I thought the recovery was early AM Seattle time (like 4am). Where I think start...

nijave · 2025-10-20T23:30:46 1761003046

[09:13 AM PDT] We have taken additional mitigation steps to aid the recovery of the underlying internal subsystem responsible for monitoring the health of our network load balancers and are now seeing connectivity and API recovery for AWS services. We have also identified and are applying next steps to mitigate throttling of new EC2 instance launches. We will provide an update by 10:00 AM PDT.

[08:43 AM PDT] We have narrowed down the source of the network connectivity issues that impacted AWS Services...

[08:04 AM PDT] We continue to investigate the root cause for the network connectivity issues...
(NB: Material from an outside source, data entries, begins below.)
-- pv_equiv track=rewrite | github.com/SinMoonGh/jungle-algorithm | project/week2/가장_긴_증가하는_부분_수열/11053_2.py | find
-- ===== SOURCE A (Python) =====
-- def find(arr, num):
--     """이분 탐색"""
--     start = 0
--     end = len(arr)-1
--
--     while start <= end:
--         mid = (start+end)//2
--
--         if arr[mid] >= num:
--             end = mid - 1
--         elif arr[mid] < num:
--             start = mid + 1
--
--     return start
-- ===== SOURCE B (Python) =====
-- def find(arr, num):
--     """이분 탐색 — divide and conquer on slices with a base-offset accumulator"""
--     def go(sub, base):
--         if not sub:
--             return base
--         m = (len(sub) - 1) // 2
--         if sub[m] >= num:
--             return go(sub[:m], base)
--         return go(sub[m + 1:], base + m + 1)
--     return go(arr, 0)
-- ===== Notes on version B (the rewrite author's own statement) =====
-- stated objective: alternative
-- what changed: Replaced A's iterative while-loop over a mutable (start, end) index pair by a divide-and-conquer recursion on list slices carrying a base-offset accumulator; the probe sequence and returned lower-bound index are identical.
import Mathlib
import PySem

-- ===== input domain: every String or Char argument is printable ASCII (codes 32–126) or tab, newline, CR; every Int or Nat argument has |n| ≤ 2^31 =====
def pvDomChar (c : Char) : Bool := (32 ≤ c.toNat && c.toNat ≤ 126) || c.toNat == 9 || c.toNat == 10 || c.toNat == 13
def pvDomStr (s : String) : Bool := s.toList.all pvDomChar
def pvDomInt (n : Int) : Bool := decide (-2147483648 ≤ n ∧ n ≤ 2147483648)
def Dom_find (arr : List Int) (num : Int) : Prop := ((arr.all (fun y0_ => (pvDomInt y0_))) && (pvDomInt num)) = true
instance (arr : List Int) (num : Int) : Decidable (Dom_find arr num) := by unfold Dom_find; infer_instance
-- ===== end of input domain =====

-- B replaces A's index-pair while loop by divide-and-conquer recursion on list slices
-- with a base-offset accumulator (objective: alternative decomposition, same probe sequence).

-- ===== PORT A =====
-- A's while loop over the mutable state (start, end); the `none` branch of pyGet? is
-- Python's IndexError — unreachable from `find`, whose initial state keeps mid in range.
def findLoop (arr : List Int) (num : Int) (start endv : Int) : Int :=
  if start ≤ endv then
    let mid := PySem.Int.floordiv (start + endv) 2
    match PySem.List.pyGet? arr mid with
    | none => start
    | some v =>
      if v ≥ num then findLoop arr num start (mid - 1)
      else findLoop arr num (mid + 1) endv
  else start
termination_by (endv + 1 - start).toNat
decreasing_by
  · rename_i hle; have := PySem.Int.floordiv_two_mid_bounds hle; omega
  · rename_i hle; have := PySem.Int.floordiv_two_mid_bounds hle; omega

def find (arr : List Int) (num : Int) : Int :=
  findLoop arr num 0 ((arr.length : Int) - 1)

-- ===== PORT B =====
-- Source B's inner `go(sub, base)`: recursion on the slice itself; sub[m] is in range since
-- m = (len(sub)-1)//2 < len(sub), ported as pyGetD.
def findGo (num : Int) (sub : List Int) (base : Int) : Int :=
  if sub = [] then base
  else
    let m : Nat := (sub.length - 1) / 2
    if PySem.List.pyGetD sub (m : Int) 0 ≥ num then
      findGo num (PySem.List.slice sub none (some ((m : Nat) : Int))) base
    else
      findGo num (PySem.List.slice sub (some ((m + 1 : Nat) : Int)) none) (base + (m : Nat) + 1)
termination_by sub.length
decreasing_by
  · rename_i hne _
    rw [PySem.List.slice_to_natCast]
    have : sub.length ≠ 0 := fun h => hne (List.eq_nil_of_length_eq_zero h)
    simp [List.length_take]; omega
  · rename_i hne _
    rw [PySem.List.slice_from_natCast]
    have : sub.length ≠ 0 := fun h => hne (List.eq_nil_of_length_eq_zero h)
    simp [List.length_drop]; omega

def find_alt (arr : List Int) (num : Int) : Int :=
  findGo num arr 0

-- ===== PRECONDITION & SPEC =====
def Spec_find (arr : List Int) (num : Int) (out : Int) : Prop := out = find_alt arr num
instance (arr : List Int) (num : Int) (out : Int) : Decidable (Spec_find arr num out) := by unfold Spec_find; infer_instance

-- ===== CLAIM (what is proved, stated in full; the proofs are below) =====
def Claim_equal_find : Prop := ∀ (arr : List Int) (num : Int), Dom_find arr num → Spec_find arr num (find arr num)

-- ===== LEMMAS AND PROOFS =====

-- go on the slice arr[s : e+1] with base s computes A's loop from state (s, e).
theorem go_eq_loop (arr : List Int) (num : Int) :
    ∀ (n : Nat) (s e : Int), (e + 1 - s).toNat = n → 0 ≤ s → -1 ≤ e → e < (arr.length : Int) →
      findGo num (PySem.List.slice arr (some s) (some (e + 1))) s = findLoop arr num s e := by
  intro n
  induction n using Nat.strong_induction_on with
  | _ n ih =>
    intro s e hn hs he hlt
    rw [PySem.List.slice_toNat arr hs (by omega)]
    by_cases hse : s ≤ e
    · -- loop body runs
      have hs' : s.toNat ≤ e.toNat := by omega
      have he' : e.toNat < arr.length := by omega
      set k : Nat := (e + 1).toNat - s.toNat with hk
      have hk1 : 1 ≤ k := by omega
      set sub : List Int := (arr.drop s.toNat).take k with hsub
      have hlen : sub.length = k := by
        simp [hsub, List.length_take, List.length_drop]; omega
      have hsubne : sub ≠ [] := by
        intro h; rw [h] at hlen; simp at hlen; omega
      set m : Nat := (sub.length - 1) / 2 with hm
      have hmk : m < k := by omega
      have hmid : PySem.Int.floordiv (s + e) 2 = ((s.toNat + m : Nat) : Int) := by
        rw [PySem.Int.floordiv_eq_ediv_of_pos (by omega)]
        rw [hm, hlen, hk]
        omega
      have hidx : s.toNat + m < arr.length := by omega
      have hsubm : sub[m]'(by omega) = arr[s.toNat + m]'hidx := by
        simp only [hsub, List.getElem_take, List.getElem_drop]
      rw [findLoop]
      rw [if_pos hse]
      rw [findGo]
      rw [if_neg hsubne]
      simp only [hmid]
      rw [PySem.List.pyGet?_natCast]
      rw [List.getElem?_eq_getElem hidx]
      simp only [← hm]
      rw [PySem.List.pyGetD_natCast]
      rw [List.getD_eq_getElem _ _ (by omega), hsubm]
      by_cases hge : arr[s.toNat + m]'hidx ≥ num
      · rw [if_pos hge, if_pos hge]
        rw [PySem.List.slice_to_natCast]
        have htake : sub.take m = (arr.drop s.toNat).take m := by
          rw [hsub, List.take_take]; congr 1; omega
        have := ih (((s.toNat + m : Nat) : Int) - 1 + 1 - s).toNat (by omega) s
          (((s.toNat + m : Nat) : Int) - 1) rfl hs (by omega) (by omega)
        rw [PySem.List.slice_toNat arr hs (by omega)] at this
        rw [htake]
        convert this using 3
        omega
      · rw [if_neg hge, if_neg hge]
        rw [PySem.List.slice_from_natCast]
        have hdrop : sub.drop (m + 1) = (arr.drop (s.toNat + m + 1)).take (k - (m + 1)) := by
          rw [hsub, List.drop_take, List.drop_drop]
          congr 2
        have := ih (e + 1 - (((s.toNat + m : Nat) : Int) + 1)).toNat (by omega)
          (((s.toNat + m : Nat) : Int) + 1) e rfl (by omega) (by omega) hlt
        rw [PySem.List.slice_toNat arr (by omega) (by omega)] at this
        rw [hdrop]
        have hbase : s + (m : Int) + 1 = ((s.toNat + m : Nat) : Int) + 1 := by omega
        rw [hbase]
        convert this using 3
        omega
    · -- loop exits: the slice is empty
      have : (e + 1).toNat - s.toNat = 0 := by omega
      rw [this]
      simp only [List.take_zero]
      rw [findGo, if_pos rfl, findLoop, if_neg hse]

-- ===== VERDICT (by name: the statement is the Claim_ definition above) =====
theorem find_spec : Claim_equal_find := by
  intro arr num _
  unfold Spec_find find find_alt
  have := go_eq_loop arr num ((arr.length : Int) - 1 + 1 - 0).toNat 0 ((arr.length : Int) - 1)
    rfl (by omega) (by omega) (by omega)
  rw [PySem.List.slice_toNat arr (by omega) (by omega)] at this
  simp at this
  exact this.symm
[12:11 AM PDT] <declared outage>

They claim not to have known the root cause for ~8hr

CoopaTroopa · 2025-10-21T01:18:43 1761009523

Sure, that timeline looks bad when you leave out the 14 updates between 12:11am PDT and 8:04am PDT.

The initial cause appears to be a a bad DNS entry that they rolled back at 2:22am PDT. They started seeing recovery with services but as reports of EC2 failures kept rolling in they found a network issue with a load balancer that was causing the issue at 8:43am.

znpy · 2025-10-21T20:03:25 1761077005

> Sure, that timeline looks bad when you leave out the 14 updates between 12:11am PDT and 8:04am PDT.

Their 14 updates did not bring my stuff back up.

My nines are not their nines. https://rachelbythebay.com/w/2019/07/15/giant/

CoopaTroopa · 2025-10-23T13:52:22 1761227542

I didn't say they fixed everything within those 14 updates. I'm pointing out it's disingenuous to say they didn't start working on the issue until start of business when there are 14 updates of what they have found and done during that time.

anon7000 · 2025-10-21T00:17:30 1761005850

I don’t think that’s true, there was an initial Dynamo outage that was resolved in the wee hours that ultimately cascaded into the ec2 problem that lasted most of the day

nijave · 2025-10-21T00:27:27 1761006447

Was the Dynamo outage separate? My take was the NLB issue was the root cause and Dynamo was a symptom which they flipped some internal switches to mitigate the impact to that dependency

easton · 2025-10-21T00:59:32 1761008372

If their internal NLB monitoring can delete the A record for dynamodb that seems like a weird dependency (like, i can imagine the nlb going missing entirely can cause it to clean up via some weird orchestration, but this didn't sound like that).

nijave · 2025-10-21T13:37:09 1761053829

I was thinking more along the lines of the NLB being in front of DNS servers and dropping resolvers

Or an NLB could also be load balancing by managing DNS records--it's not really clear what a NLB means in this context

Or there was an overload condition because of the NLB malfunctioning that caused UDP traffic to get dropped

Obviously a lot of reading between the lines is required without a detailed RCA--hopefully they release more info

technofiend · 2025-10-21T13:03:44 1761051824

huh.. maybe publicly communicated recovery was then. I was seeing knock-on effects hours later and didn't see full recovery until late afternoon EST.